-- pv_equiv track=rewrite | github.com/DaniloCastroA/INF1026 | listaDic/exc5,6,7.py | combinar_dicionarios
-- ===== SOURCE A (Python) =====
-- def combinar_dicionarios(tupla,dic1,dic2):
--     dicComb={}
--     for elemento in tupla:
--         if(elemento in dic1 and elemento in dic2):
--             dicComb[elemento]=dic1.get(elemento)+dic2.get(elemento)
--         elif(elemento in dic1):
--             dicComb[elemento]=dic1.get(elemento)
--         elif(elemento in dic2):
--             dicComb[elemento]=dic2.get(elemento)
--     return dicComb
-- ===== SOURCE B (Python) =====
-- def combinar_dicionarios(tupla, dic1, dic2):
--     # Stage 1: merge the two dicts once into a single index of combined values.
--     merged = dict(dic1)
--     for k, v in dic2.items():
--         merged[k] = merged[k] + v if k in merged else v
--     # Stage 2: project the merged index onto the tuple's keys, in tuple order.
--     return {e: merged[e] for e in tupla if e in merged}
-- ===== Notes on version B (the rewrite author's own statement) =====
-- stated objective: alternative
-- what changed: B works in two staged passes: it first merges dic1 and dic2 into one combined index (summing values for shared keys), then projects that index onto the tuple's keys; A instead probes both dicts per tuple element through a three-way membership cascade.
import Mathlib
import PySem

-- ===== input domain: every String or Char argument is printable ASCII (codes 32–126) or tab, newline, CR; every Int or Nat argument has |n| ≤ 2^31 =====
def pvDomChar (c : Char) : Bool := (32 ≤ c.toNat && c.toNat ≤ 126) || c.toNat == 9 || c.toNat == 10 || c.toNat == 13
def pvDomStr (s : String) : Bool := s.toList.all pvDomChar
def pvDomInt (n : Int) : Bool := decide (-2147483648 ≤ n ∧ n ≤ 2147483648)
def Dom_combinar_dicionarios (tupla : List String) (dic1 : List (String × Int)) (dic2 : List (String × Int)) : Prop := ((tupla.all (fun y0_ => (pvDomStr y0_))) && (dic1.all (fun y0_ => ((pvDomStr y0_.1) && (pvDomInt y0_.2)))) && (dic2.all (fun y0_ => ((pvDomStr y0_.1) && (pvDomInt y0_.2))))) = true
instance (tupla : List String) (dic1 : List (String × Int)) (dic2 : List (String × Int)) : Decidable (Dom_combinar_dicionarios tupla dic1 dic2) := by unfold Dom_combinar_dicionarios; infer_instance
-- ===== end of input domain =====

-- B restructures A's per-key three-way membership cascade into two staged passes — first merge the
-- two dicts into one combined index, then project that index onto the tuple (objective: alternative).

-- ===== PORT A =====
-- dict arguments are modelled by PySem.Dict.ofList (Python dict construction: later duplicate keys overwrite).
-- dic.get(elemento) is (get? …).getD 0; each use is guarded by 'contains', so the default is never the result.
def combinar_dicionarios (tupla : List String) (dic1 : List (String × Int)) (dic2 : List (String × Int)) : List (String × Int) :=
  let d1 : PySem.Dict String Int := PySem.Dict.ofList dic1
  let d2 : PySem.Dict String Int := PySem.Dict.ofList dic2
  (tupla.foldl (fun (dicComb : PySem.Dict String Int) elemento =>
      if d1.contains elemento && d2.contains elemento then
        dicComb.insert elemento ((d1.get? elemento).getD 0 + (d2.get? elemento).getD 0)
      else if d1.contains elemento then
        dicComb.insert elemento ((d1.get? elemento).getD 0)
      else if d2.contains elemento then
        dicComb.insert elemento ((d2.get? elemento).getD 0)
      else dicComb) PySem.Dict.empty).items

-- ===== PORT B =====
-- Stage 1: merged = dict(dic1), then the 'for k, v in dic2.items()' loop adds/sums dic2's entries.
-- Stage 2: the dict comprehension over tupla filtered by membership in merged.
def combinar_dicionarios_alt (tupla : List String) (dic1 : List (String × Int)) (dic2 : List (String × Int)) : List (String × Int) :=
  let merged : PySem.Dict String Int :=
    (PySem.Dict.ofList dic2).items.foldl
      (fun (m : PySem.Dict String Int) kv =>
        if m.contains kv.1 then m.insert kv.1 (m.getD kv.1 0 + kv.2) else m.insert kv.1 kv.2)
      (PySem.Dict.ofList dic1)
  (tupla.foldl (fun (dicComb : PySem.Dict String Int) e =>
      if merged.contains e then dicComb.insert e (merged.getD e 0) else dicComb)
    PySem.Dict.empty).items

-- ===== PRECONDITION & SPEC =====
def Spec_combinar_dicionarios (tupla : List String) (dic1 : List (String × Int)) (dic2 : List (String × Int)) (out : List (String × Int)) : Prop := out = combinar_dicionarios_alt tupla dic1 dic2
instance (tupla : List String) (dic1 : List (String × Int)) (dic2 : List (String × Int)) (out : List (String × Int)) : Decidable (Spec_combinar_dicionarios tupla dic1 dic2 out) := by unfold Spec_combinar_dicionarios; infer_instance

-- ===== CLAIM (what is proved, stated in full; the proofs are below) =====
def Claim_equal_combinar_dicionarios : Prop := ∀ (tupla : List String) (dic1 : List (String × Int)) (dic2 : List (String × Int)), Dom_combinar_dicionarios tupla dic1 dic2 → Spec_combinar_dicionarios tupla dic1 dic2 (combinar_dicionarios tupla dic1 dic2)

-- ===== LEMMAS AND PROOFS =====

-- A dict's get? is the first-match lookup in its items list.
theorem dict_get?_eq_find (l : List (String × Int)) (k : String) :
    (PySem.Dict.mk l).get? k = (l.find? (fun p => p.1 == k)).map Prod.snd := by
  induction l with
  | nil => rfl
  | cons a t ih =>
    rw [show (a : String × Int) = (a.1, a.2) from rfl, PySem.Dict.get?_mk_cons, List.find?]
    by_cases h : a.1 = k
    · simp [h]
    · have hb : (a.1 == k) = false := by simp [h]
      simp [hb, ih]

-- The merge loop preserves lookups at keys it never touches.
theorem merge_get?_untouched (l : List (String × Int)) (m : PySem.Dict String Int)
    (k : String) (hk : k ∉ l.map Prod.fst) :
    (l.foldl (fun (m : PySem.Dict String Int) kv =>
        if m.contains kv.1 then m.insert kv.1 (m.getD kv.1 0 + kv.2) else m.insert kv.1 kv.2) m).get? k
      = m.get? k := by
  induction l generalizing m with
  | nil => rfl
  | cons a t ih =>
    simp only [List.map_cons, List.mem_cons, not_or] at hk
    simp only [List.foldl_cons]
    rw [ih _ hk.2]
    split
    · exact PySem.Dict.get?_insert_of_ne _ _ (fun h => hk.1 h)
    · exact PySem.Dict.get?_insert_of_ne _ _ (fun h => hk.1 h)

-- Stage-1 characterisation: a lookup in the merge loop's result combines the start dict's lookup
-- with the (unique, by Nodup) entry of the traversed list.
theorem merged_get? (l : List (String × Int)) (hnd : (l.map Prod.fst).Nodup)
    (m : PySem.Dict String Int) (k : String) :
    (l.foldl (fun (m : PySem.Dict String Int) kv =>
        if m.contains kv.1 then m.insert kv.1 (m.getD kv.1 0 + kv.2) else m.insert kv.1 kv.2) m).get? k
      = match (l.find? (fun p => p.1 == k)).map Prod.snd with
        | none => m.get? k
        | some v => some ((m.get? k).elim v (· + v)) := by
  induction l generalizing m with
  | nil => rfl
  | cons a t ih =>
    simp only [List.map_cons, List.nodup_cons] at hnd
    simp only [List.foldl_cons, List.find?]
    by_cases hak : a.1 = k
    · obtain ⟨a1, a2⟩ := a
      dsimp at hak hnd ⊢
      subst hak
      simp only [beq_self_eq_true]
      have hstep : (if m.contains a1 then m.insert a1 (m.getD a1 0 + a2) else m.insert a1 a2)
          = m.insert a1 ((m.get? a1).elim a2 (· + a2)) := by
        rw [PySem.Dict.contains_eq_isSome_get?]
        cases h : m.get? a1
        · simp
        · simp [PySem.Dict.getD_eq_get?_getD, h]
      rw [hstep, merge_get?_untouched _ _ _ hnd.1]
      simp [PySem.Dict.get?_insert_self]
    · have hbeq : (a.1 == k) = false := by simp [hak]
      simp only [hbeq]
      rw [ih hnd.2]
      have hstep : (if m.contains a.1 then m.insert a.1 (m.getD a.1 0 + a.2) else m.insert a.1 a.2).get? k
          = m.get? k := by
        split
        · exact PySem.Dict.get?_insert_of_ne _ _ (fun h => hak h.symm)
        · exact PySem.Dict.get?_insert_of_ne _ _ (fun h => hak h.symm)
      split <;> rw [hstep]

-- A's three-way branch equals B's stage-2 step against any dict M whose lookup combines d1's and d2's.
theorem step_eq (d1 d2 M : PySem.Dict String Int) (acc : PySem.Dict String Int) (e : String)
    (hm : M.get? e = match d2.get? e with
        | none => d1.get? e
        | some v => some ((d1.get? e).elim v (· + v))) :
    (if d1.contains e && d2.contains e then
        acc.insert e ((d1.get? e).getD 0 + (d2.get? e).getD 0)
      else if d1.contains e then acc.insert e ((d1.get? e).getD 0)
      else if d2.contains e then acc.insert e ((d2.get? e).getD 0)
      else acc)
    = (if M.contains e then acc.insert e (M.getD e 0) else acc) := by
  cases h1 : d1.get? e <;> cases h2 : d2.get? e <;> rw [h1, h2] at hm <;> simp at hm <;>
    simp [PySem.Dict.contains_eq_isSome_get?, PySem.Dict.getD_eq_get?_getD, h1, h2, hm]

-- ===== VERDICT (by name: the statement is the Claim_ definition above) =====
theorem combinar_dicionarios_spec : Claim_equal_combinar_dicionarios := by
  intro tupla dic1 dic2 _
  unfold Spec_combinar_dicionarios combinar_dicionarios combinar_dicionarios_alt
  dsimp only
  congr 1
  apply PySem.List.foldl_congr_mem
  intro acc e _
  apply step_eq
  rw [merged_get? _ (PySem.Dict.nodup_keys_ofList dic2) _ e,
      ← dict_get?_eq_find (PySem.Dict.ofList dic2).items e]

++++++++++

An exact copy of the lines above between the line holding "-- ===== Notes" and the line holding "unfold Dom_combinar_dicionarios; infer_instance", inclusive, is the whole answer.

(Result for this exercise):
-- ===== Notes on version B (the rewrite author's own statement) =====
-- stated objective: alternative
-- what changed: B works in two staged passes: it first merges dic1 and dic2 into one combined index (summing values for shared keys), then projects that index onto the tuple's keys; A instead probes both dicts per tuple element through a three-way membership cascade.
import Mathlib
import PySem

-- ===== input domain: every String or Char argument is printable ASCII (codes 32–126) or tab, newline, CR; every Int or Nat argument has |n| ≤ 2^31 =====
def pvDomChar (c : Char) : Bool := (32 ≤ c.toNat && c.toNat ≤ 126) || c.toNat == 9 || c.toNat == 10 || c.toNat == 13
def pvDomStr (s : String) : Bool := s.toList.all pvDomChar
def pvDomInt (n : Int) : Bool := decide (-2147483648 ≤ n ∧ n ≤ 2147483648)
def Dom_combinar_dicionarios (tupla : List String) (dic1 : List (String × Int)) (dic2 : List (String × Int)) : Prop := ((tupla.all (fun y0_ => (pvDomStr y0_))) && (dic1.all (fun y0_ => ((pvDomStr y0_.1) && (pvDomInt y0_.2)))) && (dic2.all (fun y0_ => ((pvDomStr y0_.1) && (pvDomInt y0_.2))))) = true
instance (tupla : List String) (dic1 : List (String × Int)) (dic2 : List (String × Int)) : Decidable (Dom_combinar_dicionarios tupla dic1 dic2) := by unfold Dom_combinar_dicionarios; infer_instance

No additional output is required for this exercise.